-- pv_equiv track=rewrite | github.com/andrewschultz/miscellany | glom.py | glom_modification_of
-- ===== SOURCE A (Python) =====
-- def glom_modification_of(my_idea, alphabetize_this):
--     replace_no_space = ",.!':;"
--     my_idea = my_idea.lower()
--     for r in replace_no_space:
--         my_idea = my_idea.replace(r, '')
--     my_idea = my_idea.replace('-', ' ')
--     word_array = my_idea.split(' ')
--     if alphabetize_this:
--         word_array = sorted(word_array)
--     return ' '.join(word_array)
-- ===== SOURCE B (Python) =====
-- def glom_modification_of(my_idea, alphabetize_this):
--     skip = ",.!':;"
--     cleaned = []
--     for ch in my_idea.lower():
--         if ch in skip:
--             continue
--         cleaned.append(' ' if ch == '-' else ch)
--     words = ''.join(cleaned).split(' ')
--     if alphabetize_this:
--         words = sorted(words)
--     return ' '.join(words)
-- ===== Notes on version B (the rewrite author's own statement) =====
-- stated objective: alternative
-- what changed: Replaces seven separate full-string replace() scans with a single character-by-character pass that drops punctuation and maps '-' to space while building the cleaned string once; asymptotically one traversal instead of seven, though CPython's C-level replace makes A faster in wall-clock terms.
import Mathlib
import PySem

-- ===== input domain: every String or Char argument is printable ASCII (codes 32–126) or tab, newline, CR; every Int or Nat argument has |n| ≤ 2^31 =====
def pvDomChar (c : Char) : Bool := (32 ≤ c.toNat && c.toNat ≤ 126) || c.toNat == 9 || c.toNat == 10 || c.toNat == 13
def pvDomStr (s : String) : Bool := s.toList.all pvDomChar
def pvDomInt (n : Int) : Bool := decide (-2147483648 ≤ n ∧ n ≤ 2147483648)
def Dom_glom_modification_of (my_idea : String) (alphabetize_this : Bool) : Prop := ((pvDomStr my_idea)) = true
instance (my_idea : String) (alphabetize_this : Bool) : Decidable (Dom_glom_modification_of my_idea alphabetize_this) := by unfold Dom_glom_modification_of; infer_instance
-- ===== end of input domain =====

-- B replaces A's seven separate full-string replace scans by one character pass (drop punctuation,
-- map '-' to space) before splitting; a different traversal, same return value.

-- ===== PORT A =====
def glom_modification_of (my_idea : String) (alphabetize_this : Bool) : String :=
  let replace_no_space := ",.!':;"
  let s1 := PySem.Str.lower my_idea
  let s2 := replace_no_space.toList.foldl
    (fun acc r => PySem.Str.replace acc (String.ofList [r]) "") s1
  let s3 := PySem.Str.replace s2 "-" " "
  let word_array := (PySem.Str.split? s3 " ").getD []   -- sep " " ≠ "", so split? is always some
  let word_array := if alphabetize_this then PySem.List.sorted word_array (fun w => w) else word_array
  PySem.Str.join " " word_array

-- ===== PORT B =====
-- one cleaning step per character: none = skipped, some c = kept (with '-' mapped to ' ')
def pvCleanChar (c : Char) : Option Char :=
  if c ∈ [',', '.', '!', '\'', ':', ';'] then none
  else if c = '-' then some ' ' else some c

def glom_modification_of_alt (my_idea : String) (alphabetize_this : Bool) : String :=
  let cleaned : List Char := (PySem.Str.lower my_idea).toList.filterMap pvCleanChar
  let words : List String := (PySem.Chars.splitOn cleaned [' ']).map String.ofList
  let words := if alphabetize_this then PySem.List.sorted words (fun w => w) else words
  PySem.Str.join " " words

-- ===== PRECONDITION & SPEC =====
def Spec_glom_modification_of (my_idea : String) (alphabetize_this : Bool) (out : String) : Prop := out = glom_modification_of_alt my_idea alphabetize_this
instance (my_idea : String) (alphabetize_this : Bool) (out : String) : Decidable (Spec_glom_modification_of my_idea alphabetize_this out) := by unfold Spec_glom_modification_of; infer_instance

-- ===== CLAIM (what is proved, stated in full; the proofs are below) =====
def Claim_equal_glom_modification_of : Prop := ∀ (my_idea : String) (alphabetize_this : Bool), Dom_glom_modification_of my_idea alphabetize_this → Spec_glom_modification_of my_idea alphabetize_this (glom_modification_of my_idea alphabetize_this)

-- ===== LEMMAS AND PROOFS =====

-- replace.go with a single-char pattern, on enough fuel, substitutes char by char
theorem pv_replace_go_single (a : Char) (new : List Char) :
    ∀ (l : List Char) (fuel : Nat) (acc : List Char), l.length ≤ fuel →
      PySem.Chars.replace.go [a] new fuel l acc
        = acc.reverse ++ l.flatMap (fun c => if c = a then new else [c]) := by
  intro l
  induction l with
  | nil =>
      intro fuel acc _
      cases fuel <;> simp [PySem.Chars.replace.go]
  | cons c t ih =>
      intro fuel acc h
      cases fuel with
      | zero => simp at h
      | succ n =>
        have ht : t.length ≤ n := by simpa using h
        by_cases hc : c = a
        · subst hc
          have hpre : List.isPrefixOf [c] (c :: t) = true := by
            simp [List.isPrefixOf]
          rw [PySem.Chars.replace.go, if_pos hpre]
          simp only [List.length_cons, List.length_nil, List.drop_succ_cons, List.drop_zero]
          rw [ih n (new.reverse ++ acc) ht]
          simp
        · have hpre : List.isPrefixOf [a] (c :: t) = false := by
            simp [List.isPrefixOf]; intro h'; exact (hc h'.symm).elim
          rw [PySem.Chars.replace.go]
          rw [if_neg (by simp [hpre])]
          rw [ih n (c :: acc) ht]
          simp [hc]

theorem pv_replace_single (a : Char) (new s : List Char) :
    PySem.Chars.replace s [a] new = s.flatMap (fun c => if c = a then new else [c]) := by
  simp [PySem.Chars.replace, pv_replace_go_single a new s s.length [] (le_refl _)]

theorem pv_replace_del (a : Char) (s : List Char) :
    PySem.Chars.replace s [a] [] = s.filterMap (fun c => if c = a then none else some c) := by
  rw [pv_replace_single]
  induction s with
  | nil => rfl
  | cons c t ih => by_cases h : c = a <;> simp [h, ih]

theorem pv_replace_map (a b : Char) (s : List Char) :
    PySem.Chars.replace s [a] [b] = s.map (fun c => if c = a then b else c) := by
  rw [pv_replace_single]
  induction s with
  | nil => rfl
  | cons c t ih => by_cases h : c = a <;> simp [h, ih]

-- the chain of A's seven replaces equals B's single filterMap pass
theorem pv_chain (cs : List Char) :
    PySem.Chars.replace
      ((",.!':;".toList).foldl (fun acc r =>
        PySem.Chars.replace acc [r] []) cs) ['-'] [' ']
      = cs.filterMap pvCleanChar := by
  have hl : (",.!':;".toList) = [',', '.', '!', '\'', ':', ';'] := by decide
  rw [hl]
  simp only [List.foldl_cons, List.foldl_nil, pv_replace_del, pv_replace_map,
    List.filterMap_filterMap, List.map_filterMap]
  congr 1
  funext c
  by_cases h : c ∈ [',', '.', '!', '\'', ':', ';']
  · simp only [List.mem_cons, List.not_mem_nil, or_false] at h
    rcases h with rfl | rfl | rfl | rfl | rfl | rfl <;> rfl
  · simp only [List.mem_cons, List.not_mem_nil, or_false, not_or] at h
    obtain ⟨h1, h2, h3, h4, h5, h6⟩ := h
    by_cases hd : c = '-' <;> simp [pvCleanChar, h1, h2, h3, h4, h5, h6, hd]

-- ===== VERDICT (by name: the statement is the Claim_ definition above) =====
theorem glom_modification_of_spec : Claim_equal_glom_modification_of := by
  intro my_idea alphabetize_this _
  unfold Spec_glom_modification_of glom_modification_of glom_modification_of_alt
  have hs2 : ∀ (punct : List Char) (s : String),
      (punct.foldl (fun acc r => PySem.Str.replace acc (String.ofList [r]) "") s).toList
        = punct.foldl (fun acc r => PySem.Chars.replace acc [r] []) s.toList := by
    intro punct
    induction punct with
    | nil => intro s; rfl
    | cons p t ih =>
        intro s
        simp only [List.foldl_cons]
        rw [ih]
        congr 1
        rw [PySem.Str.toList_replace]
        simp
  have h3 : (PySem.Str.replace
      ((",.!':;".toList).foldl (fun acc r => PySem.Str.replace acc (String.ofList [r]) "")
        (PySem.Str.lower my_idea)) "-" " ").toList
      = (PySem.Str.lower my_idea).toList.filterMap pvCleanChar := by
    rw [PySem.Str.toList_replace, hs2]
    have : ("-".toList) = ['-'] := by decide
    rw [this]
    have : (" ".toList) = [' '] := by decide
    rw [this]
    exact pv_chain _
  simp only [PySem.Str.split?]
  have hsep : PySem.Chars.split? (PySem.Str.replace
      ((",.!':;".toList).foldl (fun acc r => PySem.Str.replace acc (String.ofList [r]) "")
        (PySem.Str.lower my_idea)) "-" " ").toList (" ".toList)
      = some (PySem.Chars.splitOn ((PySem.Str.lower my_idea).toList.filterMap pvCleanChar) [' ']) := by
    rw [h3]
    simp [PySem.Chars.split?]
  rw [hsep]
  simp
⁂
YOUR GOAL:
Word for word, reproduce the listing from its first line through the line that has "my_idea = my_idea.replace(r, '')" in it, and go no further.

WRITTEN SOLUTION:
-- pv_equiv track=rewrite | github.com/andrewschultz/miscellany | glom.py | glom_modification_of
-- ===== SOURCE A (Python) =====
-- def glom_modification_of(my_idea, alphabetize_this):
--     replace_no_space = ",.!':;"
--     my_idea = my_idea.lower()
--     for r in replace_no_space:
--         my_idea = my_idea.replace(r, '')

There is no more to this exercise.